Знала это раньше, чем узнает вся станция, — по тому, как Стрём сидел не двигаясь, будто движение было последней вещью, которую он ещё мог у себя отнять, по тому, как Каррен не мог перестать повторять «я не обернулся», будто это было единственным, что он мог теперь контролировать в мире, который только что перестал быть понятным.
Она закончила с раной. Наложила повязку.
Снаружи, за окном медотсека, Арден-6 была такой же, как всегда, — бурый камень, серое небо, буря у горизонта.
Часы показывали четыре пятьдесят одну.
Глава 4. Расследование
I.
Буровые установки третьего горизонта замолчали в четыре сорок семь утра.
Дежурный оператор Сайто заметил это в пять ноль две — когда автоматический рапорт не пришёл в срок, и он полез в систему проверить. Установки числились активными. Связь с бригадой не отвечала. Личные маяки горняков — семь точек на карте — показывали штатное положение: глубина восемьсот метров, давление в норме, температура в норме.
Но буры молчали.
Сайто отправил запрос на связь. Подождал три минуты. Отправил ещё раз. Подождал пять.
Потом разбудил Хольма.
Старший инженер Карл Хольм был из тех людей, которых неприятно будить не потому, что они злятся, — а потому, что они сразу, с первой секунды, абсолютно трезвы и собраны, и это как-то неестественно в пять утра.
Он выслушал Сайто молча. Посмотрел на карту. Посмотрел на маяки.
— Семь человек, — сказал он.
— Да. И… — Сайто замялся. — Каррен и бригадир Стрём уже в медотсеке. Живые. Говорят — там что-то случилось. Хестад записал как неподтверждённое.
Хольм долго молчал.
— Маяки, — сказал он наконец. — Покажи ещё раз.
Пять точек, ровных, неподвижных, штатных. Ни одна не двигалась уже почти час.
— Снаряжай спасательную, — сказал он. — Шесть человек. Я иду с вами.
II.
Весть разошлась по станции быстрее протокола — так бывает всегда в местах, где сто человек живут за одной переборкой и любой громкий голос в коридоре в пять утра значит одно и то же: беда.

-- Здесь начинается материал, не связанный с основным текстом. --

-- B replaces A's linear candidate increment by a gallop-plus-binary search for the
-- largest candidate with comb(candidate, d) ≤ remainder, and collapses the squeezed
-- tail of the degree loop into total + min(remainder, d) (objective: faster, measured).

-- ===== PORT A =====
-- 'upper_bound is not None and next_candidate >= upper_bound'
def pvUbHit (ub : Option Nat) (nc : Nat) : Bool :=
  match ub with
  | some u => u ≤ nc
  | none => false

-- Python's math.comb: comb(n, k) via the descending product over min(k, n-k)
-- factors (0 when k > n), exactly CPython's strategy; used by both ports.
def pyComb (n k : Nat) : Nat :=
  if n < k then 0
  else if n - k < k then Nat.descFactorial n (n - k) / Nat.factorial (n - k)
  else Nat.descFactorial n k / Nat.factorial k

-- A's inner 'while True' loop; d is current_degree - 1 (current_degree = d+1 ≥ 1).
-- The fuel argument only bounds the iteration count (comb(c+1, d+1) ≤ r forces
-- c ≤ r + d, so fuel r+1 from start c = d+1 is never exhausted; macGrow_stop below).
def macGrow (fuel : Nat) (d r : Nat) (ub : Option Nat) (c : Nat) : Nat :=
  match fuel with
  | 0 => c
  | fuel + 1 =>
    if pvUbHit ub (c + 1) then c
    else if r < pyComb (c + 1) (d + 1) then c
    else macGrow fuel d r ub (c + 1)

-- A's 'for current_degree in range(degree, 0, -1)' loop over (remainder, upper_bound, total).
def macLoop : Nat → Nat → Option Nat → Nat → Nat
  | 0, _, _, total => total
  | cd + 1, r, ub, total =>
    let c := macGrow (r + 1) cd r ub (cd + 1)
    if cd + 1 ≤ c ∧ pyComb c (cd + 1) ≤ r then
      macLoop cd (r - pyComb c (cd + 1)) (some c) (total + pyComb (c + 1) (cd + 2))
    else
      macLoop cd r (some (cd + 1)) total

def macaulay_next (value : Int) (degree : Int) : Int :=
  if degree < 1 then 0        -- Python raises ValueError here (outside Pre_)
  else if value < 0 then 0    -- Python raises ValueError here (outside Pre_)
  else if value = 0 then 0
  else (macLoop degree.toNat value.toNat none 0 : Int)

-- ===== PORT B =====
-- B's gallop ('while lo + step <= cap and comb(...) <= remainder' in Source B):
-- doubles the step while the jump target still satisfies the bound.
-- The fuel argument only bounds the iteration count (lo grows by at least 1
-- per step, so fuel cap + 1 from lo = d + 1 is never exhausted; macGallop_stop below).
def macGallop (fuel : Nat) (d r cap : Nat) (lo step : Nat) : Nat × Nat :=
  match fuel with
  | 0 => (lo, step)
  | fuel + 1 =>
    if lo + step ≤ cap ∧ pyComb (lo + step) (d + 1) ≤ r then
      macGallop fuel d r cap (lo + step) (step + step)
    else (lo, step)

-- B's binary search ('while lo < hi' in Source B): largest c in [lo, hi] with
-- comb(c, d+1) ≤ r (lo if none).  The gap hi - lo shrinks every iteration,
-- so fuel hi - lo is never exhausted (macSearch_stop below).
def macSearch (fuel : Nat) (d r lo hi : Nat) : Nat :=
  match fuel with
  | 0 => lo
  | fuel + 1 =>
    if lo < hi then
      if pyComb ((lo + hi + 1) / 2) (d + 1) ≤ r then macSearch fuel d r ((lo + hi + 1) / 2) hi
      else macSearch fuel d r lo ((lo + hi + 1) / 2 - 1)
    else lo

-- B's per-degree candidate search: gallop, then binary search in the last bracket.
def macFind (d r cap : Nat) : Nat :=
  let g := macGallop (cap + 1) d r cap (d + 1) 1
  let hi := if cap < g.1 + g.2 - 1 then cap else g.1 + g.2 - 1
  macSearch (hi - g.1) d r g.1 hi

-- B's 'for d in range(degree, 0, -1)' loop with the squeezed-tail early return.
def macLoopB : Nat → Nat → Option Nat → Nat → Nat
  | 0, _, _, total => total
  | cd + 1, r, ub, total =>
    let hi0 := r + (cd + 1)
    let cap := match ub with
      | some u => if u - 1 < hi0 then u - 1 else hi0
      | none => hi0
    if cap ≤ cd + 1 then total + (if r < cd + 1 then r else cd + 1)
    else
      let c := macFind cd r cap
      let cc := pyComb c (cd + 1)
      if cc ≤ r then
        macLoopB cd (r - cc) (some c) (total + pyComb (c + 1) (cd + 2))
      else
        macLoopB cd r (some (cd + 1)) total

def macaulay_next_alt (value : Int) (degree : Int) : Int :=
  if degree < 1 then 0
  else if value < 0 then 0
  else if value = 0 then 0
  else (macLoopB degree.toNat value.toNat none 0 : Int)

-- ===== PRECONDITION & SPEC =====
-- Pre_: exactly the inputs on which Python A returns (it raises ValueError on degree < 1 or value < 0).
def Pre_macaulay_next (value : Int) (degree : Int) : Prop := 1 ≤ degree ∧ 0 ≤ value
instance (value : Int) (degree : Int) : Decidable (Pre_macaulay_next value degree) := by
  unfold Pre_macaulay_next; infer_instance

def pvWitness_macaulay_next : Int × Int := (10, 2)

Ранги узнал в коридоре, от техника, бежавшего с сообщением к атмосферному посту. Он не спросил дважды. Взял снаряжение, взял фонарь, взял верёвку — привычка человека, для которого «идти разбираться» было не геройством, а должностной обязанностью того рода, что не прописана в контракте, но которую все молча на него возлагали.

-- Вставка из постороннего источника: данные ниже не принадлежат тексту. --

-- pv_equiv track=rewrite | github.com/angeliqux/Group_Project | Script.py | nom_prot
-- ===== SOURCE A (Python) =====
-- def nom_prot(PDB_fichier) :
--     """Fonction qui récupère le nom de la protéine étudiée dans le fichier PDB.
--     input: PDB_fichier, qui est une liste contenant toutes les lignes d'un fichier PDB
--     output: chaine de caractère contenant le nom de la protéine"""
--     nom=""
--     for ligne in PDB_fichier:
--         if ligne.startswith ("COMPND") and "MOLECULE:" in ligne: #recherche le nom de la molécule
--             nom= (ligne[20:])
--         if ";" in nom: #si le document pdb est issu d'un document txt il contient des ';' à la fin de chaque ligne
--                 nom= nom.replace(";", "")
--     return nom
-- ===== SOURCE B (Python) =====
-- def nom_prot(PDB_fichier):
--     """Scan from the end and return immediately on the last matching COMPND/MOLECULE line."""
--     for ligne in reversed(PDB_fichier):
--         if ligne.startswith("COMPND") and "MOLECULE:" in ligne:
--             return ligne[20:].replace(";", "")
--     return ""
-- ===== Notes on version B (the rewrite author's own statement) =====
-- stated objective: idiomatic
-- what changed: Replaces the forward keep-last accumulator with a per-iteration conditional ';'-strip by a single reverse scan that returns the last matching line's tail, stripped of ';', immediately (early exit), and '' when no line matches.
import Mathlib
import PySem

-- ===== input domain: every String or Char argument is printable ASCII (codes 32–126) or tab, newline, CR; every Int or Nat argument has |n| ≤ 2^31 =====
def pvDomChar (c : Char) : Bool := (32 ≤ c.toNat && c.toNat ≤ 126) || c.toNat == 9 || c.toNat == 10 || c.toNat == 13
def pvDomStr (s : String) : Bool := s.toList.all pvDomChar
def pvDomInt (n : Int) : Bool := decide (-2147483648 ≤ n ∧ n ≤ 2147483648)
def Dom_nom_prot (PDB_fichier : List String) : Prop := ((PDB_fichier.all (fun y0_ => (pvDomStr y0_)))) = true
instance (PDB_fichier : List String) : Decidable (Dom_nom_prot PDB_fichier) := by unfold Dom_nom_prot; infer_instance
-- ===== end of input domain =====

-- B scans the list from the end and returns on the last matching line immediately,
-- instead of A's forward keep-last accumulator with a per-iteration ';' strip.

-- ===== PORT A =====
def nom_prot (PDB_fichier : List String) : String :=
  PDB_fichier.foldl
    (fun nom ligne =>
      let nom :=
        if PySem.Str.startswith ligne "COMPND" && PySem.Str.isIn "MOLECULE:" ligne then
          PySem.Str.slice ligne (some 20) none
        else nom
      if PySem.Str.isIn ";" nom then PySem.Str.replace nom ";" "" else nom)
    ""

-- ===== PORT B =====
def nomProtRevScan : List String → String
  | [] => ""
  | ligne :: rest =>
    if PySem.Str.startswith ligne "COMPND" && PySem.Str.isIn "MOLECULE:" ligne then
      PySem.Str.replace (PySem.Str.slice ligne (some 20) none) ";" ""
    else nomProtRevScan rest

def nom_prot_alt (PDB_fichier : List String) : String :=
  nomProtRevScan PDB_fichier.reverse

-- ===== PRECONDITION & SPEC =====
def Spec_nom_prot (PDB_fichier : List String) (out : String) : Prop := out = nom_prot_alt PDB_fichier
instance (PDB_fichier : List String) (out : String) : Decidable (Spec_nom_prot PDB_fichier out) := by unfold Spec_nom_prot; infer_instance

-- ===== CLAIM (what is proved, stated in full; the proofs are below) =====
def Claim_equal_nom_prot : Prop := ∀ (PDB_fichier : List String), Dom_nom_prot PDB_fichier → Spec_nom_prot PDB_fichier (nom_prot PDB_fichier)

-- ===== LEMMAS AND PROOFS =====

-- replace s ";" "" removes exactly the semicolons: it is filter on the character list
theorem replace_semi_go (fuel : Nat) (l acc : List Char) (h : l.length ≤ fuel) :
    PySem.Chars.replace.go [';'] [] fuel l acc = acc.reverse ++ l.filter (· ≠ ';') := by
  induction fuel generalizing l acc with
  | zero =>
    cases l with
    | nil => simp [PySem.Chars.replace.go]
    | cons c t => simp at h
  | succ n ih =>
    cases l with
    | nil => simp [PySem.Chars.replace.go]
    | cons c t =>
      simp only [PySem.Chars.replace.go]
      by_cases hc : c = ';'
      · subst hc
        rw [if_pos (by simp [List.isPrefixOf])]
        rw [show List.drop [';'].length (';' :: t) = t from rfl]
        rw [show ([] : List Char).reverse ++ acc = acc from rfl]
        rw [ih t acc (by simpa using h)]
        simp
      · rw [if_neg (by simp [List.isPrefixOf]; exact fun h => hc h.symm)]
        rw [ih t (c :: acc) (by simpa using h)]
        rw [List.filter_cons_of_pos (by simp [hc])]
        simp

theorem chars_replace_semi (l : List Char) :
    PySem.Chars.replace l [';'] [] = l.filter (· ≠ ';') := by
  rw [PySem.Chars.replace, if_neg (by decide)]
  rw [replace_semi_go l.length l [] le_rfl]
  simp

theorem replace_semi_eq_filter (s : String) :
    PySem.Str.replace s ";" "" = String.ofList (s.toList.filter (· ≠ ';')) := by
  rw [PySem.Str.replace, show (";" : String).toList = [';'] from rfl,
      show ("" : String).toList = [] from rfl, chars_replace_semi]

theorem isIn_semi_eq_false_iff (s : String) :
    PySem.Str.isIn ";" s = false ↔ ';' ∉ s.toList := by
  rw [show PySem.Str.isIn ";" s = PySem.Chars.isIn ";".toList s.toList from by simp,
      PySem.Chars.isIn_eq_false_iff]
  constructor
  · intro h hm
    exact h (by obtain ⟨l1, l2, hl⟩ := List.append_of_mem hm; exact ⟨l1, l2, by simp [hl]⟩)
  · intro h hinf
    exact h (hinf.mem (by simp [show (";" : String).toList = [';'] from rfl]))

-- if s has no ';', replacing does nothing
theorem replace_semi_of_not_isIn (s : String) (h : PySem.Str.isIn ";" s = false) :
    PySem.Str.replace s ";" "" = s := by
  rw [replace_semi_eq_filter, List.filter_eq_self.mpr, String.ofList_toList]
  intro a ha
  simp only [ne_eq, decide_eq_true_eq]
  rintro rfl
  exact (isIn_semi_eq_false_iff s).mp h ha

-- the replaced string has no ';'
theorem isIn_semi_replace (s : String) :
    PySem.Str.isIn ";" (PySem.Str.replace s ";" "") = false := by
  rw [replace_semi_eq_filter, isIn_semi_eq_false_iff]
  simp

-- A's loop state is always ';'-free after at least the initial "" (which is ';'-free)
theorem foldl_state_semi_free (xs : List String) (nom : String)
    (h : PySem.Str.isIn ";" nom = false) :
    PySem.Str.isIn ";"
      (xs.foldl (fun nom ligne =>
        let nom :=
          if PySem.Str.startswith ligne "COMPND" && PySem.Str.isIn "MOLECULE:" ligne then
            PySem.Str.slice ligne (some 20) none
          else nom
        if PySem.Str.isIn ";" nom then PySem.Str.replace nom ";" "" else nom) nom) = false := by
  induction xs generalizing nom with
  | nil => simpa using h
  | cons x t ih =>
    simp only [List.foldl_cons]
    apply ih
    set n1 := if PySem.Str.startswith x "COMPND" && PySem.Str.isIn "MOLECULE:" x then
        PySem.Str.slice x (some 20) none else nom with hn1
    by_cases hs : PySem.Str.isIn ";" n1 = true
    · rw [if_pos hs]; exact isIn_semi_replace n1
    · rw [if_neg hs]; simpa using hs

-- main characterisation: A's fold from a ';'-free state equals B's reverse scan
theorem foldl_eq_revScan (xs : List String) (nom : String)
    (h : PySem.Str.isIn ";" nom = false) :
    xs.foldl (fun nom ligne =>
        let nom :=
          if PySem.Str.startswith ligne "COMPND" && PySem.Str.isIn "MOLECULE:" ligne then
            PySem.Str.slice ligne (some 20) none
          else nom
        if PySem.Str.isIn ";" nom then PySem.Str.replace nom ";" "" else nom) nom
      = match xs.reverse with
        | [] => nom
        | l :: ls =>
          if PySem.Str.startswith l "COMPND" && PySem.Str.isIn "MOLECULE:" l then
            PySem.Str.replace (PySem.Str.slice l (some 20) none) ";" ""
          else
            ls.reverse.foldl (fun nom ligne =>
              let nom :=
                if PySem.Str.startswith ligne "COMPND" && PySem.Str.isIn "MOLECULE:" ligne then
                  PySem.Str.slice ligne (some 20) none
                else nom
              if PySem.Str.isIn ";" nom then PySem.Str.replace nom ";" "" else nom) nom := by
  cases hx : xs.reverse with
  | nil => simp [List.reverse_eq_nil_iff.mp hx]
  | cons l ls =>
    have hxs : xs = ls.reverse ++ [l] := by
      have := congrArg List.reverse hx; simpa using this
    subst hxs
    rw [List.foldl_append]
    simp only [List.foldl_cons, List.foldl_nil]
    set m := ls.reverse.foldl (fun nom ligne =>
        let nom :=
          if PySem.Str.startswith ligne "COMPND" && PySem.Str.isIn "MOLECULE:" ligne then
            PySem.Str.slice ligne (some 20) none
          else nom
        if PySem.Str.isIn ";" nom then PySem.Str.replace nom ";" "" else nom) nom with hm
    have hfree : PySem.Str.isIn ";" m = false := foldl_state_semi_free _ _ h
    by_cases hp : (PySem.Str.startswith l "COMPND" && PySem.Str.isIn "MOLECULE:" l) = true
    · rw [if_pos hp]
      simp only [hp, if_true]
      by_cases hs : PySem.Str.isIn ";" (PySem.Str.slice l (some 20) none) = true
      · rw [if_pos hs]
      · rw [if_neg hs, replace_semi_of_not_isIn _ (by simpa using hs)]
    · rw [if_neg hp]
      simp only [hp, if_false, Bool.false_eq_true]
      rw [if_neg (by simp only [hfree]; simp)]

theorem nom_prot_eq_alt (xs : List String) : nom_prot xs = nom_prot_alt xs := by
  unfold nom_prot nom_prot_alt
  induction xs using List.reverseRecOn with
  | nil => rfl
  | append_singleton t l ih =>
    rw [foldl_eq_revScan _ _ (by decide)]
    simp only [List.reverse_append, List.reverse_cons, List.reverse_nil, List.nil_append,
      List.singleton_append, List.reverse_reverse]
    rw [show nomProtRevScan (l :: t.reverse)
          = if PySem.Str.startswith l "COMPND" && PySem.Str.isIn "MOLECULE:" l then
              PySem.Str.replace (PySem.Str.slice l (some 20) none) ";" ""
            else nomProtRevScan t.reverse from rfl]
    by_cases hp : (PySem.Str.startswith l "COMPND" && PySem.Str.isIn "MOLECULE:" l) = true
    · rw [if_pos hp, if_pos hp]
    · rw [if_neg hp, if_neg hp]
      exact ih

-- ===== VERDICT (by name: the statement is the Claim_ definition above) =====
theorem nom_prot_spec : Claim_equal_nom_prot :=
  fun xs _ => nom_prot_eq_alt xs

Эйрисса перехватила его у шлюза третьего сектора.
— Я с вами.
— Нет.
— Ранги.
— Это не приём в медотсеке, — сказал он, не останавливаясь, проверяя крепление баллона. — Это шахта, где только что пропали пятеро. Тебе там нечего делать.
— Мне там есть что делать, — сказала она. — Если найдёте живых — им нужен врач на месте, а не через двадцать три минуты бега до медотсека. Ты сам видел, что происходит с человеком за эти двадцать три минуты. Я видела Каррена.
Он остановился, глядя на неё. Не спорил — считал, как считают риск.
— Опасно.
— Ты тоже туда идёшь.
— Я атмосферный техник. Если там утечка, разгерметизация, обвал — я нужен там по профилю.
— А я врач, — сказала она резко, и в этом слове было больше злости, чем она хотела показать, — только сейчас там, кажется, не дети нужны, а кто-то, кто умеет останавливать кровотечение и держать человека в сознании, пока его не довезут. Я. Врач.
Он смотрел на неё ещё секунду.
— Держись рядом со мной, — сказал он наконец. — Всё время. Что бы ни случилось.
Это не было разрешением. Это было условием. Она кивнула — и оба знали, что на этом разговор закончен.
III.
Спуск занял сорок минут.
Лифт-клеть третьего горизонта шёл медленно, со скрипом, который в обычный день никто бы не заметил, а сегодня заставлял всех в кабине смотреть на потолок, будто скрип мог означать нечто большее, чем изношенный трос. Шестеро в кабине — Хольм, двое из аварийной службы, техник по имени Прис, Ранги, Эйрисса — молчали почти всю дорогу. Прис проверял оружие — станционные образцы, скорее сигнальные ракетницы, табельные короткостволы и электрошоковые копья для отпугивания местной фауны, чем что-то серьёзное; сегодня они казались до смешного маленькими.
— Что мы ищем? — спросила Эйрисса тихо, у Ранги.